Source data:
§
-- pv_equiv track=rewrite | github.com/hiimryo816/humob2023-MOBB | src/util.py | sum_dicts
-- ===== SOURCE A (Python) =====
-- from collections import Counter, defaultdict
--
-- def sum_dicts(uids, dict1, dict2):
--     merged_dict = defaultdict(lambda: defaultdict(Counter))
--
--     for uid in uids:
--         for t in range(48):  # t ranges from 0 to 47
--             if uid in dict1 and t in dict1[uid]:
--                 merged_dict[uid][t].update(dict1[uid][t])
--             if uid in dict2 and t in dict2[uid]:
--                 merged_dict[uid][t].update(dict2[uid][t])
--
--     return merged_dict
-- ===== SOURCE B (Python) =====
-- from collections import Counter, defaultdict
--
-- def sum_dicts(uids, dict1, dict2):
--     merged_dict = defaultdict(lambda: defaultdict(Counter))
--
--     for uid in uids:
--         d1 = dict1.get(uid, {})
--         d2 = dict2.get(uid, {})
--         for t in sorted(set(d1) | set(d2)):
--             if 0 <= t < 48:
--                 merged_dict[uid][t].update(d1.get(t, ()))
--                 merged_dict[uid][t].update(d2.get(t, ()))
--
--     return merged_dict
-- ===== Notes on version B (the rewrite author's own statement) =====
-- stated objective: idiomatic
-- what changed: B iterates only over the sorted union of the time keys actually present for each uid (filtered to 0 <= t < 48, fetched once via dict.get) instead of scanning all 48 slots with membership tests per uid.
import Mathlib
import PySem

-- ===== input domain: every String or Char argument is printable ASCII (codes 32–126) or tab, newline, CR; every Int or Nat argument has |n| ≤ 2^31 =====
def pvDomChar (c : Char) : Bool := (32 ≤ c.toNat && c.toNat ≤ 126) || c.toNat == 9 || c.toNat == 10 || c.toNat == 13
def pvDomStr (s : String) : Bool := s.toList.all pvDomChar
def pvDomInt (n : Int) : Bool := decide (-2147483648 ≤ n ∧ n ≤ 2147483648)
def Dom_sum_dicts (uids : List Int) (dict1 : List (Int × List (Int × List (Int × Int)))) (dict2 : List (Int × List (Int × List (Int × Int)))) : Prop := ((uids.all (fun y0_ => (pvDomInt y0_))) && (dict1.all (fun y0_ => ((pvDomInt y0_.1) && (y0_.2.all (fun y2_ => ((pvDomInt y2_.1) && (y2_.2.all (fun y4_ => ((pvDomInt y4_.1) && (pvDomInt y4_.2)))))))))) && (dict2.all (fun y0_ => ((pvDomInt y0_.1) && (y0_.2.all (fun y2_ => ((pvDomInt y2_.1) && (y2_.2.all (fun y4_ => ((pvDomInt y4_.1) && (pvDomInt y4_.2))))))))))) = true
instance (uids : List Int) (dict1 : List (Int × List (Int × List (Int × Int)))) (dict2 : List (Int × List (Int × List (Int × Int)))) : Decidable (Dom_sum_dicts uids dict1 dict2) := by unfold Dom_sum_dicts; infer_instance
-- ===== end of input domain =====

-- B iterates only over the time keys actually present for each uid (sorted union, filtered to
-- 0 ≤ t < 48) instead of scanning all 48 slots; same merged result. Equivalence of return values.

-- ===== PORT A =====
-- shared faithful primitives for the Python statements both versions use:
-- "counter.update(l)"  (Counter.update: add each value onto the existing count, default 0)
def pvCUpd (c : PySem.Dict Int Int) (l : List (Int × Int)) : PySem.Dict Int Int :=
  l.foldl (fun c kv => c.modify kv.1 0 (· + kv.2)) c

-- "merged_dict[uid][t].update(l)" on a defaultdict(lambda: defaultdict(Counter))
def pvDDUpd (m : PySem.Dict Int (PySem.Dict Int (PySem.Dict Int Int))) (uid t : Int)
    (l : List (Int × Int)) : PySem.Dict Int (PySem.Dict Int (PySem.Dict Int Int)) :=
  let inner := m.getD uid PySem.Dict.empty
  m.insert uid (inner.insert t (pvCUpd (inner.getD t PySem.Dict.empty) l))

-- the returned defaultdict, under the fixed type convention (nested association lists)
def pvUnpack (m : PySem.Dict Int (PySem.Dict Int (PySem.Dict Int Int))) :
    List (Int × List (Int × List (Int × Int))) :=
  m.items.map (fun p => (p.1, p.2.items.map (fun q => (q.1, q.2.items))))

def sum_dicts (uids : List Int) (dict1 : List (Int × List (Int × List (Int × Int)))) (dict2 : List (Int × List (Int × List (Int × Int)))) : List (Int × List (Int × List (Int × Int))) :=
  pvUnpack (uids.foldl (fun m uid =>
    (PySem.List.pyRange 0 48 1).foldl (fun m t =>
      let m1 := match (PySem.Dict.mk dict1).get? uid with
        | some inn =>
          match (PySem.Dict.mk inn).get? t with
          | some c => pvDDUpd m uid t c
          | none => m
        | none => m
      match (PySem.Dict.mk dict2).get? uid with
        | some inn =>
          match (PySem.Dict.mk inn).get? t with
          | some c => pvDDUpd m1 uid t c
          | none => m1
        | none => m1) m) PySem.Dict.empty)

-- ===== PORT B =====
def sum_dicts_alt (uids : List Int) (dict1 : List (Int × List (Int × List (Int × Int)))) (dict2 : List (Int × List (Int × List (Int × Int)))) : List (Int × List (Int × List (Int × Int))) :=
  pvUnpack (uids.foldl (fun m uid =>
    let d1 := ((PySem.Dict.mk dict1).get? uid).getD []
    let d2 := ((PySem.Dict.mk dict2).get? uid).getD []
    (PySem.List.sorted (PySem.Set.ofList (d1.map Prod.fst ++ d2.map Prod.fst)) (fun x => x)).foldl
      (fun m t =>
        if 0 ≤ t ∧ t < 48 then
          pvDDUpd (pvDDUpd m uid t (((PySem.Dict.mk d1).get? t).getD []))
            uid t (((PySem.Dict.mk d2).get? t).getD [])
        else m) m) PySem.Dict.empty)

-- ===== PRECONDITION & SPEC =====
def Spec_sum_dicts (uids : List Int) (dict1 : List (Int × List (Int × List (Int × Int)))) (dict2 : List (Int × List (Int × List (Int × Int)))) (out : List (Int × List (Int × List (Int × Int)))) : Prop := out = sum_dicts_alt uids dict1 dict2
instance (uids : List Int) (dict1 : List (Int × List (Int × List (Int × Int)))) (dict2 : List (Int × List (Int × List (Int × Int)))) (out : List (Int × List (Int × List (Int × Int)))) : Decidable (Spec_sum_dicts uids dict1 dict2 out) := by unfold Spec_sum_dicts; infer_instance

-- ===== CLAIM (what is proved, stated in full; the proofs are below) =====
def Claim_equal_sum_dicts : Prop := ∀ (uids : List Int) (dict1 : List (Int × List (Int × List (Int × Int)))) (dict2 : List (Int × List (Int × List (Int × Int)))), Dom_sum_dicts uids dict1 dict2 → Spec_sum_dicts uids dict1 dict2 (sum_dicts uids dict1 dict2)

-- ===== LEMMAS AND PROOFS =====

-- two consecutive updates of the same merged[uid][t] slot merge into one over the concatenation
theorem pvDDUpd_pvDDUpd (m : PySem.Dict Int (PySem.Dict Int (PySem.Dict Int Int))) (uid t : Int)
    (l1 l2 : List (Int × Int)) :
    pvDDUpd (pvDDUpd m uid t l1) uid t l2 = pvDDUpd m uid t (l1 ++ l2) := by
  simp [pvDDUpd, pvCUpd, PySem.Dict.getD_insert_self, PySem.Dict.insert_insert_self,
    List.foldl_append]

-- dropping the elements on which the step is the identity
theorem foldl_eq_foldl_filter {α β : Type} (f : β → α → β) (p : α → Bool) (l : List α)
    (h : ∀ m, ∀ t ∈ l, p t = false → f m t = m) :
    ∀ m, l.foldl f m = (l.filter p).foldl f m := by
  induction l with
  | nil => intro m; rfl
  | cons x xs ih =>
    intro m
    by_cases hx : p x = true
    · simp only [List.filter_cons, hx, if_pos, List.foldl_cons]
      exact ih (fun m t ht => h m t (List.mem_cons_of_mem _ ht)) _
    · have hx' : p x = false := by simpa using hx
      simp only [List.filter_cons, hx', List.foldl_cons, Bool.false_eq_true, if_false]
      rw [h m x (List.mem_cons_self) hx']
      exact ih (fun m t ht => h m t (List.mem_cons_of_mem _ ht)) _

-- two strictly increasing integer lists with the same members are equal
theorem eq_of_pairwise_lt_of_mem_iff (l1 l2 : List Int)
    (h1 : l1.Pairwise (· < ·)) (h2 : l2.Pairwise (· < ·))
    (hm : ∀ x, x ∈ l1 ↔ x ∈ l2) : l1 = l2 := by
  have n1 : l1.Nodup := h1.nodup
  have n2 : l2.Nodup := h2.nodup
  have hp : l1.Perm l2 := (List.perm_ext_iff_of_nodup n1 n2).mpr hm
  exact List.Perm.eq_of_pairwise (fun a b _ _ hab hba => le_antisymm hab hba)
    (h1.imp le_of_lt) (h2.imp le_of_lt) hp

-- A's per-time step, expressed through the (possibly empty) inner dicts of the current uid
def pvGA (d1 d2 : List (Int × List (Int × Int))) (uid : Int)
    (m : PySem.Dict Int (PySem.Dict Int (PySem.Dict Int Int))) (t : Int) :
    PySem.Dict Int (PySem.Dict Int (PySem.Dict Int Int)) :=
  let m1 := match (PySem.Dict.mk d1).get? t with
    | some c => pvDDUpd m uid t c
    | none => m
  match (PySem.Dict.mk d2).get? t with
    | some c => pvDDUpd m1 uid t c
    | none => m1

-- the per-uid inner loops agree
theorem inner_eq (dict1 dict2 : List (Int × List (Int × List (Int × Int)))) (uid : Int)
    (m : PySem.Dict Int (PySem.Dict Int (PySem.Dict Int Int))) :
    (PySem.List.pyRange 0 48 1).foldl (fun m t =>
      let m1 := match (PySem.Dict.mk dict1).get? uid with
        | some inn =>
          match (PySem.Dict.mk inn).get? t with
          | some c => pvDDUpd m uid t c
          | none => m
        | none => m
      match (PySem.Dict.mk dict2).get? uid with
        | some inn =>
          match (PySem.Dict.mk inn).get? t with
          | some c => pvDDUpd m1 uid t c
          | none => m1
        | none => m1) m
    = (let d1 := ((PySem.Dict.mk dict1).get? uid).getD []
       let d2 := ((PySem.Dict.mk dict2).get? uid).getD []
       (PySem.List.sorted (PySem.Set.ofList (d1.map Prod.fst ++ d2.map Prod.fst)) (fun x => x)).foldl
        (fun m t =>
          if 0 ≤ t ∧ t < 48 then
            pvDDUpd (pvDDUpd m uid t (((PySem.Dict.mk d1).get? t).getD []))
              uid t (((PySem.Dict.mk d2).get? t).getD [])
          else m) m) := by
  simp only []
  set d1 : List (Int × List (Int × Int)) := ((PySem.Dict.mk dict1).get? uid).getD [] with hd1
  set d2 : List (Int × List (Int × Int)) := ((PySem.Dict.mk dict2).get? uid).getD [] with hd2
  -- A's step, rewritten through d1/d2 (absent uid behaves as the empty inner dict)
  have stepA_eq : ∀ (m : PySem.Dict Int (PySem.Dict Int (PySem.Dict Int Int))) (t : Int),
      (let m1 := match (PySem.Dict.mk dict1).get? uid with
        | some inn =>
          match (PySem.Dict.mk inn).get? t with
          | some c => pvDDUpd m uid t c
          | none => m
        | none => m
       match (PySem.Dict.mk dict2).get? uid with
        | some inn =>
          match (PySem.Dict.mk inn).get? t with
          | some c => pvDDUpd m1 uid t c
          | none => m1
        | none => m1) = pvGA d1 d2 uid m t := by
    intro m t
    rcases h1 : (PySem.Dict.mk dict1).get? uid with _ | inn1 <;>
      rcases h2 : (PySem.Dict.mk dict2).get? uid with _ | inn2 <;>
      simp only [pvGA, hd1, hd2, h1, h2, Option.getD_some, Option.getD_none] <;> rfl
  have hURange : ∀ (m : PySem.Dict Int (PySem.Dict Int (PySem.Dict Int Int))), ∀ t ∈ PySem.List.pyRange 0 48 1,
      (decide (t ∈ PySem.Set.ofList (d1.map Prod.fst ++ d2.map Prod.fst)) : Bool) = false →
      pvGA d1 d2 uid m t = m := by
    intro m t _ ht
    have htU : t ∉ PySem.Set.ofList (d1.map Prod.fst ++ d2.map Prod.fst) := by
      simpa using ht
    rw [PySem.Set.mem_ofList, List.mem_append] at htU
    push Not at htU
    have g1 : (PySem.Dict.mk d1).get? t = none := by
      rw [PySem.Dict.get?_eq_none_iff_not_mem_keys]
      simpa [PySem.Dict.keys_mk] using htU.1
    have g2 : (PySem.Dict.mk d2).get? t = none := by
      rw [PySem.Dict.get?_eq_none_iff_not_mem_keys]
      simpa [PySem.Dict.keys_mk] using htU.2
    simp [pvGA, g1, g2]
  -- the two filtered key lists coincide
  have hlist : (PySem.List.pyRange 0 48 1).filter
        (fun t => decide (t ∈ PySem.Set.ofList (d1.map Prod.fst ++ d2.map Prod.fst)))
      = (PySem.List.sorted (PySem.Set.ofList (d1.map Prod.fst ++ d2.map Prod.fst)) (fun x => x)).filter
        (fun t => decide (0 ≤ t ∧ t < 48)) := by
    apply eq_of_pairwise_lt_of_mem_iff
    · exact List.Pairwise.filter _ (by decide)
    · exact List.Pairwise.filter _ (PySem.List.sorted_ofList_pairwise_lt _)
    · intro x
      simp only [List.mem_filter, PySem.List.mem_pyRange_one, PySem.List.mem_sorted,
        decide_eq_true_eq]
      tauto
  -- pointwise agreement on the shared key list
  have hpt : ∀ (m : PySem.Dict Int (PySem.Dict Int (PySem.Dict Int Int))), ∀ t ∈ (PySem.List.pyRange 0 48 1).filter
        (fun t => decide (t ∈ PySem.Set.ofList (d1.map Prod.fst ++ d2.map Prod.fst))),
      pvGA d1 d2 uid m t =
        (if 0 ≤ t ∧ t < 48 then
          pvDDUpd (pvDDUpd m uid t (((PySem.Dict.mk d1).get? t).getD []))
            uid t (((PySem.Dict.mk d2).get? t).getD [])
        else m) := by
    intro m t ht
    rw [List.mem_filter] at ht
    obtain ⟨htr, htu⟩ := ht
    rw [PySem.List.mem_pyRange_one] at htr
    rw [if_pos htr, pvDDUpd_pvDDUpd]
    have htu' : t ∈ d1.map Prod.fst ∨ t ∈ d2.map Prod.fst := by
      have := of_decide_eq_true htu
      rw [PySem.Set.mem_ofList, List.mem_append] at this
      exact this
    rcases g1 : (PySem.Dict.mk d1).get? t with _ | c1 <;>
      rcases g2 : (PySem.Dict.mk d2).get? t with _ | c2
    · exfalso
      rw [PySem.Dict.get?_eq_none_iff_not_mem_keys] at g1 g2
      simp only [PySem.Dict.keys_mk] at g1 g2
      tauto
    · simp [pvGA, g1, g2]
    · simp [pvGA, g1, g2]
    · simp [pvGA, g1, g2, pvDDUpd_pvDDUpd]
  calc (PySem.List.pyRange 0 48 1).foldl _ m
      = (PySem.List.pyRange 0 48 1).foldl (pvGA d1 d2 uid) m :=
        PySem.List.foldl_congr_mem _ _ _ _ (fun m t _ => stepA_eq m t)
    _ = ((PySem.List.pyRange 0 48 1).filter
          (fun t => decide (t ∈ PySem.Set.ofList (d1.map Prod.fst ++ d2.map Prod.fst)))).foldl
          (pvGA d1 d2 uid) m :=
        foldl_eq_foldl_filter _ _ _ (fun m t ht hf => hURange m t ht hf) m
    _ = ((PySem.List.pyRange 0 48 1).filter
          (fun t => decide (t ∈ PySem.Set.ofList (d1.map Prod.fst ++ d2.map Prod.fst)))).foldl
          (fun m t =>
            if 0 ≤ t ∧ t < 48 then
              pvDDUpd (pvDDUpd m uid t (((PySem.Dict.mk d1).get? t).getD []))
                uid t (((PySem.Dict.mk d2).get? t).getD [])
            else m) m :=
        PySem.List.foldl_congr_mem _ _ _ _ hpt
    _ = ((PySem.List.sorted (PySem.Set.ofList (d1.map Prod.fst ++ d2.map Prod.fst)) (fun x => x)).filter
          (fun t => decide (0 ≤ t ∧ t < 48))).foldl
          (fun m t =>
            if 0 ≤ t ∧ t < 48 then
              pvDDUpd (pvDDUpd m uid t (((PySem.Dict.mk d1).get? t).getD []))
                uid t (((PySem.Dict.mk d2).get? t).getD [])
            else m) m := by rw [hlist]
    _ = (PySem.List.sorted (PySem.Set.ofList (d1.map Prod.fst ++ d2.map Prod.fst)) (fun x => x)).foldl
          (fun m t =>
            if 0 ≤ t ∧ t < 48 then
              pvDDUpd (pvDDUpd m uid t (((PySem.Dict.mk d1).get? t).getD []))
                uid t (((PySem.Dict.mk d2).get? t).getD [])
            else m) m := by
        refine (foldl_eq_foldl_filter _ _ _ ?_ m).symm
        intro m t _ hf
        rw [if_neg (by simpa using hf)]

-- ===== VERDICT (by name: the statement is the Claim_ definition above) =====
theorem sum_dicts_spec : Claim_equal_sum_dicts := by
  intro uids dict1 dict2 _
  unfold Spec_sum_dicts sum_dicts sum_dicts_alt
  refine congrArg pvUnpack ?_
  refine PySem.List.foldl_congr_mem uids _ _ _ ?_
  intro m uid _
  exact inner_eq dict1 dict2 uid m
§
— DESCRIPTION OF THE TASK —
Print exactly the lines from the one with "rw [if_neg (by simpa using hf)]" through the end of the data, inclusive.

— REPLY —
        rw [if_neg (by simpa using hf)]

-- ===== VERDICT (by name: the statement is the Claim_ definition above) =====
theorem sum_dicts_spec : Claim_equal_sum_dicts := by
  intro uids dict1 dict2 _
  unfold Spec_sum_dicts sum_dicts sum_dicts_alt
  refine congrArg pvUnpack ?_
  refine PySem.List.foldl_congr_mem uids _ _ _ ?_
  intro m uid _
  exact inner_eq dict1 dict2 uid m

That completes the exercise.